Date: Thu, 3 May 2012 15:56:11 +0100 [thread overview]
Message-ID: <1336056971-7839-9-git-send-email-ian.campbell@citrix.com> (raw)
In-Reply-To: <1336056915.20716.96.camel@zakaz.uk.xensource.com>
This prevents an issue where an ACK is delayed, a retransmit is queued (either
at the RPC or TCP level) and the ACK arrives before the retransmission hits the
wire. If this happens to an NFS WRITE RPC then the write() system call
completes and the userspace process can continue, potentially modifying data
referenced by the retransmission before the retransmission occurs.
Signed-off-by: Ian Campbell <ian.campbell@citrix.com>
Acked-by: Trond Myklebust <Trond.Myklebust@netapp.com>
Cc: "David S. Miller" <davem@davemloft.net>
Cc: Neil Brown <neilb@suse.de>
Cc: "J. Bruce Fields" <bfields@fieldses.org>
Cc: linux-nfs@vger.kernel.org
Cc: netdev@vger.kernel.org
---
include/linux/sunrpc/xdr.h | 2 ++
include/linux/sunrpc/xprt.h | 5 ++++-
net/sunrpc/clnt.c | 27 ++++++++++++++++++++++-----
net/sunrpc/svcsock.c | 3 ++-
net/sunrpc/xprt.c | 12 ++++++++++++
net/sunrpc/xprtsock.c | 3 ++-
6 files changed, 44 insertions(+), 8 deletions(-)

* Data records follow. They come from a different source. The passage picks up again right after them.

-- pv_equiv track=rewrite | github.com/alanbuxton/syracuse-neo | topics/geo_utils.py | sorted_country_admin1_list
-- ===== SOURCE A (Python) =====
-- COUNTRIES_WITH_REGIONS = ["AE","US","CA","CN","IN"] # Countries to be broken down to state/province
--
-- def sorted_country_admin1_list(country_names_to_id,admin1_names_to_id):
--     combined_sorted_list = [] # country name, admin1_name, country_or_admin_code
--     for country_name,country_code in sorted(country_names_to_id.items()):
--         combined_sorted_list.append( (country_name,'',country_code) )
--         if country_code in COUNTRIES_WITH_REGIONS:
--             for admin1_name,admin1_code in sorted(admin1_names_to_id[country_code].items()):
--                 combined_sorted_list.append( (country_name, admin1_name, f"{country_code}-{admin1_code}"))
--     return combined_sorted_list
-- ===== SOURCE B (Python) =====
-- COUNTRIES_WITH_REGIONS = ["AE","US","CA","CN","IN"] # Countries to be broken down to state/province
--
-- def sorted_country_admin1_list(country_names_to_id, admin1_names_to_id):
--     # One nested comprehension producing every row, then a single whole-tuple sort.
--     # Lexicographic tuple order puts each country row (empty admin1 name) before
--     # its admin1 rows and orders those by admin1 name then "CC-code".
--     rows = [
--         (country_name, admin1_name, code)
--         for country_name, country_code in country_names_to_id.items()
--         for admin1_name, code in
--             [('', country_code)] +
--             ([(an, f"{country_code}-{ac}") for an, ac in admin1_names_to_id[country_code].items()]
--              if country_code in COUNTRIES_WITH_REGIONS else [])
--     ]
--     return sorted(rows)
-- ===== Notes on version B (the rewrite author's own statement) =====
-- stated objective: simpler
-- what changed: B is a single nested comprehension that emits every (country_name, admin1_name, code) row unsorted, followed by one whole-tuple sort, instead of A's accumulator loop with per-level sorting (sort countries, then sort each country's admin1 block); lexicographic tuple order (empty admin1 name first, 'CC-code' third field) reproduces A's ordering.
import Mathlib
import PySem

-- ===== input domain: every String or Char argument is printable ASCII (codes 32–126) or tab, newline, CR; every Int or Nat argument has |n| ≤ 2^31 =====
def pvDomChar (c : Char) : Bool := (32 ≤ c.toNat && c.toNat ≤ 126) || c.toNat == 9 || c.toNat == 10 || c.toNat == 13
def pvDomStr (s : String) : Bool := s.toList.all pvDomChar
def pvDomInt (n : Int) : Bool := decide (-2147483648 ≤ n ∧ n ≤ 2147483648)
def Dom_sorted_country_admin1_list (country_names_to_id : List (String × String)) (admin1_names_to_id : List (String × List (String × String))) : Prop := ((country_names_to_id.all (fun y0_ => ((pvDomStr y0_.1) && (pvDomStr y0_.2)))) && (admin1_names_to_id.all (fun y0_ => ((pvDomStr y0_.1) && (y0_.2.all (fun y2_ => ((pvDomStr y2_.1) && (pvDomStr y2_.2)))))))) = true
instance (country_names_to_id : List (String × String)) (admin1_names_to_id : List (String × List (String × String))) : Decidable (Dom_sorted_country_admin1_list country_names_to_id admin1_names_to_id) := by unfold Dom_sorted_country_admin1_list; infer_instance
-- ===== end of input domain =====

-- B is one nested comprehension emitting all rows unsorted plus a single whole-tuple sort,
-- instead of A's accumulator loop with per-level sorting — objective: simpler.

def COUNTRIES_WITH_REGIONS : List String := ["AE", "US", "CA", "CN", "IN"]

-- ===== PORT A =====
-- dict[k] on the association list: first match; Pre_ excludes the KeyError case (missing key)
def sorted_country_admin1_list (country_names_to_id : List (String × String)) (admin1_names_to_id : List (String × List (String × String))) : List (String × String × String) :=
  (PySem.List.sorted country_names_to_id (fun p => toLex p)).foldl
    (fun acc p =>
      let acc := acc ++ [(p.1, "", p.2)]
      if p.2 ∈ COUNTRIES_WITH_REGIONS then
        (PySem.List.sorted ((List.lookup p.2 admin1_names_to_id).getD []) (fun q => toLex q)).foldl
          (fun acc q => acc ++ [(p.1, q.1, p.2 ++ "-" ++ q.2)]) acc
      else acc) []

-- ===== PORT B =====
-- the nested comprehension is a flatMap: per country, the pair list ('', cc) :: admin1 pairs,
-- each pair turned into a triple with the country name in front; then one global sort
def sorted_country_admin1_list_alt (country_names_to_id : List (String × String)) (admin1_names_to_id : List (String × List (String × String))) : List (String × String × String) :=
  PySem.List.sorted
    (country_names_to_id.flatMap (fun p =>
      (("", p.2) ::
        (if p.2 ∈ COUNTRIES_WITH_REGIONS then
          ((List.lookup p.2 admin1_names_to_id).getD []).map (fun q => (q.1, p.2 ++ "-" ++ q.2))
        else [])).map (fun r => (p.1, r.1, r.2))))
    (fun t => toLex (t.1, toLex t.2))

-- ===== PRECONDITION & SPEC =====
-- Pre_ excludes (a) inputs whose dict[country_code] access would raise KeyError (a region
-- country code with no admin1 entry), and (b) association lists with duplicate keys, which do
-- not arise from Python dicts (a dict's keys are unique).
def Pre_sorted_country_admin1_list (country_names_to_id : List (String × String)) (admin1_names_to_id : List (String × List (String × String))) : Prop :=
  (country_names_to_id.map Prod.fst).Nodup ∧
  (∀ q ∈ admin1_names_to_id, (q.2.map Prod.fst).Nodup) ∧
  (∀ p ∈ country_names_to_id, p.2 ∈ COUNTRIES_WITH_REGIONS → p.2 ∈ admin1_names_to_id.map Prod.fst)
instance (country_names_to_id : List (String × String)) (admin1_names_to_id : List (String × List (String × String))) : Decidable (Pre_sorted_country_admin1_list country_names_to_id admin1_names_to_id) := by unfold Pre_sorted_country_admin1_list; infer_instance

def pvWitness_sorted_country_admin1_list : (List (String × String)) × (List (String × List (String × String))) :=
  ([("Utopia", "US"), ("Freedonia", "FD")], [("US", [("Alpha", "AL"), ("Beta", "BE")])])

def Spec_sorted_country_admin1_list (country_names_to_id : List (String × String)) (admin1_names_to_id : List (String × List (String × String))) (out : List (String × String × String)) : Prop := out = sorted_country_admin1_list_alt country_names_to_id admin1_names_to_id
instance (country_names_to_id : List (String × String)) (admin1_names_to_id : List (String × List (String × String))) (out : List (String × String × String)) : Decidable (Spec_sorted_country_admin1_list country_names_to_id admin1_names_to_id out) := by unfold Spec_sorted_country_admin1_list; infer_instance

-- ===== CLAIM (what is proved, stated in full; the proofs are below) =====
def Claim_equal_sorted_country_admin1_list : Prop := ∀ (country_names_to_id : List (String × String)) (admin1_names_to_id : List (String × List (String × String))), Dom_sorted_country_admin1_list country_names_to_id admin1_names_to_id → Pre_sorted_country_admin1_list country_names_to_id admin1_names_to_id → Spec_sorted_country_admin1_list country_names_to_id admin1_names_to_id (sorted_country_admin1_list country_names_to_id admin1_names_to_id)

-- ===== LEMMAS AND PROOFS =====

-- the row block one country entry contributes in A (admin1 block pre-sorted) and in B (unsorted)
def pvRowsA (admin1_names_to_id : List (String × List (String × String))) (p : String × String) : List (String × String × String) :=
  (p.1, "", p.2) :: (if p.2 ∈ COUNTRIES_WITH_REGIONS then
    (PySem.List.sorted ((List.lookup p.2 admin1_names_to_id).getD []) (fun q => toLex q)).map
      (fun q => (p.1, q.1, p.2 ++ "-" ++ q.2)) else [])

def pvRowsB (admin1_names_to_id : List (String × List (String × String))) (p : String × String) : List (String × String × String) :=
  (p.1, "", p.2) :: (if p.2 ∈ COUNTRIES_WITH_REGIONS then
    ((List.lookup p.2 admin1_names_to_id).getD []).map
      (fun q => (p.1, q.1, p.2 ++ "-" ++ q.2)) else [])

def pvKey3 (t : String × String × String) : String ×ₗ (String ×ₗ String) := toLex (t.1, toLex t.2)

theorem pvFoldA (a : List (String × List (String × String))) (l : List (String × String)) (acc : List (String × String × String)) :
    l.foldl (fun acc p =>
      let acc := acc ++ [(p.1, "", p.2)]
      if p.2 ∈ COUNTRIES_WITH_REGIONS then
        (PySem.List.sorted ((List.lookup p.2 a).getD []) (fun q => toLex q)).foldl
          (fun acc q => acc ++ [(p.1, q.1, p.2 ++ "-" ++ q.2)]) acc
      else acc) acc = acc ++ l.flatMap (pvRowsA a) := by
  have h : (fun (acc : List (String × String × String)) (p : String × String) =>
      let acc := acc ++ [(p.1, "", p.2)]
      if p.2 ∈ COUNTRIES_WITH_REGIONS then
        (PySem.List.sorted ((List.lookup p.2 a).getD []) (fun q => toLex q)).foldl
          (fun acc q => acc ++ [(p.1, q.1, p.2 ++ "-" ++ q.2)]) acc
      else acc) = fun acc p => acc ++ pvRowsA a p := by
    funext acc p
    by_cases hp : p.2 ∈ COUNTRIES_WITH_REGIONS <;>
      simp only [hp, pvRowsA, if_pos, PySem.List.foldl_append_singleton_eq_map] <;>
      simp
  rw [h, PySem.List.foldl_append_eq_flatMap]

-- B's comprehension body is exactly pvRowsB
theorem pvAltRows (a : List (String × List (String × String))) (p : String × String) :
    (("", p.2) ::
      (if p.2 ∈ COUNTRIES_WITH_REGIONS then
        ((List.lookup p.2 a).getD []).map (fun q => (q.1, p.2 ++ "-" ++ q.2))
      else [])).map (fun r : String × String => (p.1, r.1, r.2)) = pvRowsB a p := by
  by_cases hp : p.2 ∈ COUNTRIES_WITH_REGIONS <;>
    simp [pvRowsB, hp, List.map_map, Function.comp]

-- every row a country entry contributes carries that country's name as first component
theorem pvRowsA_fst (a : List (String × List (String × String))) (p : String × String)
    (x : String × String × String) (hx : x ∈ pvRowsA a p) : x.1 = p.1 := by
  unfold pvRowsA at hx
  rcases List.mem_cons.mp hx with hx | hx
  · rw [hx]
  · split at hx
    · rcases List.mem_map.mp hx with ⟨q, _, hq⟩
      rw [← hq]
    · simp at hx

-- a nonempty string appended on the right strictly increases a string (List.Lex is String.<)
theorem pvLt_append (s t : String) (ht : t.toList ≠ []) : s < s ++ t := by
  rw [String.lt_iff_toList_lt]
  have : ∀ (l : List Char), List.Lex (· < ·) l (l ++ t.toList) := by
    intro l
    induction l with
    | nil =>
      cases h : t.toList with
      | nil => exact absurd h ht
      | cons c cs => rw [List.nil_append]; exact List.Lex.nil
    | cons c cs ih => exact List.Lex.cons ih
  simpa using this s.toList

theorem pvEmpty_lt (s : String) (hs : s ≠ "") : "" < s := by
  rw [String.lt_iff_toList_lt]
  cases h : s.toList with
  | nil => exact absurd (by ext1; simp [h]) hs
  | cons c cs => exact List.Lex.nil

theorem pvLookup_of_mem_fst (a : List (String × List (String × String))) (k : String)
    (hk : k ∈ a.map Prod.fst) : ∃ v, List.lookup k a = some v ∧ (k, v) ∈ a := by
  induction a with
  | nil => simp at hk
  | cons hd tl ih =>
    by_cases h : k = hd.1
    · exact ⟨hd.2, by simp [List.lookup, h], by simp [h]⟩
    · rcases ih (by rcases List.mem_map.mp hk with ⟨q, hq, hq1⟩
                    rcases List.mem_cons.mp hq with hq | hq
                    · exact absurd (hq ▸ hq1).symm h
                    · exact List.mem_map.mpr ⟨q, hq, hq1⟩) with ⟨v, hv, hmem⟩
      exact ⟨v, by simpa [List.lookup, beq_false_of_ne h] using hv, List.mem_cons_of_mem _ hmem⟩

-- each country block of A is strictly increasing under the full-tuple key
theorem pvRowsA_pairwise (a : List (String × List (String × String))) (p : String × String)
    (hinner : ∀ q ∈ a, (q.2.map Prod.fst).Nodup) (hkey : p.2 ∈ COUNTRIES_WITH_REGIONS → p.2 ∈ a.map Prod.fst) :
    (pvRowsA a p).Pairwise (fun x y => pvKey3 x < pvKey3 y) := by
  unfold pvRowsA
  by_cases hp : p.2 ∈ COUNTRIES_WITH_REGIONS
  · rcases pvLookup_of_mem_fst a p.2 (hkey hp) with ⟨v, hv, hmem⟩
    simp only [hp, if_pos]
    constructor
    · -- the country row precedes every admin1 row
      intro y hy
      rcases List.mem_map.mp hy with ⟨q, _, hq⟩
      rw [← hq]
      unfold pvKey3
      rw [Prod.Lex.lt_iff]
      right
      refine ⟨rfl, ?_⟩
      rw [Prod.Lex.lt_iff]
      by_cases hq1 : q.1 = ""
      · right
        refine ⟨hq1.symm, ?_⟩
        simpa using pvLt_append p.2 ("-" ++ q.2) (by simp)
      · left
        simpa using pvEmpty_lt q.1 hq1
    · -- admin1 rows are strictly increasing: sorted by (name, code) with distinct names
      rw [List.pairwise_map]
      have hnd : ((PySem.List.sorted ((List.lookup p.2 a).getD []) (fun q => toLex q)).map Prod.fst).Nodup := by
        have h1 : ((List.lookup p.2 a).getD [] : List (String × String)).map Prod.fst |>.Nodup := by
          rw [hv]; exact hinner (p.2, v) hmem
        exact (((PySem.List.sorted_perm _ _ _).map Prod.fst).nodup_iff).mpr h1
      have hle := PySem.List.sorted_pairwise ((List.lookup p.2 a).getD []) (fun q => toLex q)
      have hne : (PySem.List.sorted ((List.lookup p.2 a).getD []) (fun q => toLex q)).Pairwise
          (fun q1 q2 => q1.1 ≠ q2.1) := by
        have := List.pairwise_map.mp hnd
        exact this
      refine (hle.and hne).imp ?_
      intro q1 q2 hq
      unfold pvKey3
      rw [Prod.Lex.lt_iff]
      right
      refine ⟨rfl, ?_⟩
      rw [Prod.Lex.lt_iff]
      left
      have := hq.1
      rw [Prod.Lex.le_iff] at this
      rcases this with h | h
      · simpa using h
      · exact absurd (by simpa using h.1) hq.2
  · simp [hp]

-- ===== VERDICT (by name: the statement is the Claim_ definition above) =====
theorem sorted_country_admin1_list_spec : Claim_equal_sorted_country_admin1_list := by
  intro c a _hdom hpre
  obtain ⟨hnd, hinner, hkey⟩ := hpre
  unfold Spec_sorted_country_admin1_list sorted_country_admin1_list sorted_country_admin1_list_alt
  rw [pvFoldA]
  simp only [pvAltRows, List.nil_append]
  -- B = sorted(flat) equals A's list: A's list is a permutation of flat and strictly sorted
  refine (PySem.List.sorted_eq_of_perm_of_pairwise_lt _ _ pvKey3 ?_ ?_).symm
  · -- permutation
    refine List.Perm.trans ?_ (List.Perm.flatMap_right (pvRowsB a) (PySem.List.sorted_perm c (fun p => toLex p) false))
    refine List.Perm.flatMap_left _ ?_
    intro p _
    unfold pvRowsA pvRowsB
    refine List.Perm.cons _ ?_
    split
    · exact (PySem.List.sorted_perm _ _ _).map _
    · exact List.Perm.refl _
  · -- strictly increasing
    rw [List.pairwise_flatMap]
    constructor
    · intro p hp
      exact pvRowsA_pairwise a p hinner
        (fun h => hkey p ((PySem.List.mem_sorted _ _ _ _).mp hp) h)
    · have hle := PySem.List.sorted_pairwise c (fun p => toLex p)
      have hnd' : ((PySem.List.sorted c (fun p => toLex p)).map Prod.fst).Nodup :=
        (((PySem.List.sorted_perm c (fun p => toLex p) false).map Prod.fst).nodup_iff).mpr hnd
      have hne : (PySem.List.sorted c (fun p => toLex p)).Pairwise (fun p1 p2 => p1.1 ≠ p2.1) :=
        List.pairwise_map.mp hnd'
      refine (hle.and hne).imp ?_
      intro p1 p2 hp x hx y hy
      unfold pvKey3
      rw [Prod.Lex.lt_iff]
      left
      rw [pvRowsA_fst a p1 x hx, pvRowsA_fst a p2 y hy]
      have := hp.1
      rw [Prod.Lex.le_iff] at this
      rcases this with h | h
      · simpa using h
      · exact absurd (by simpa using h.1) hp.2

diff --git a/include/linux/sunrpc/xdr.h b/include/linux/sunrpc/xdr.h
index af70af3..ff1b121 100644
--- a/include/linux/sunrpc/xdr.h
+++ b/include/linux/sunrpc/xdr.h
@@ -16,6 +16,7 @@
#include <asm/byteorder.h>
#include <asm/unaligned.h>
#include <linux/scatterlist.h>
+#include <linux/skbuff.h>
/*
* Buffer adjustment
@@ -57,6 +58,7 @@ struct xdr_buf {
tail[1]; /* Appended after page data */
struct page ** pages; /* Array of contiguous pages */
+ struct skb_frag_destructor *destructor;
unsigned int page_base, /* Start of page data */
page_len, /* Length of page data */
flags; /* Flags for data disposition */
diff --git a/include/linux/sunrpc/xprt.h b/include/linux/sunrpc/xprt.h
index 77d278d..e8d3f18 100644
--- a/include/linux/sunrpc/xprt.h
+++ b/include/linux/sunrpc/xprt.h
@@ -92,7 +92,10 @@ struct rpc_rqst {
/* A cookie used to track the
state of the transport
connection */
-
+ struct skb_frag_destructor destructor; /* SKB paged fragment
+ * destructor for
+ * transmitted pages*/
+
/*
* Partial send handling
*/
diff --git a/net/sunrpc/clnt.c b/net/sunrpc/clnt.c
index 6797246..351bf3d 100644
--- a/net/sunrpc/clnt.c
+++ b/net/sunrpc/clnt.c
@@ -61,6 +61,7 @@ static void call_reserve(struct rpc_task *task);
static void call_reserveresult(struct rpc_task *task);
static void call_allocate(struct rpc_task *task);
static void call_decode(struct rpc_task *task);
+static void call_complete(struct rpc_task *task);
static void call_bind(struct rpc_task *task);
static void call_bind_status(struct rpc_task *task);
static void call_transmit(struct rpc_task *task);
@@ -1416,6 +1417,8 @@ rpc_xdr_encode(struct rpc_task *task)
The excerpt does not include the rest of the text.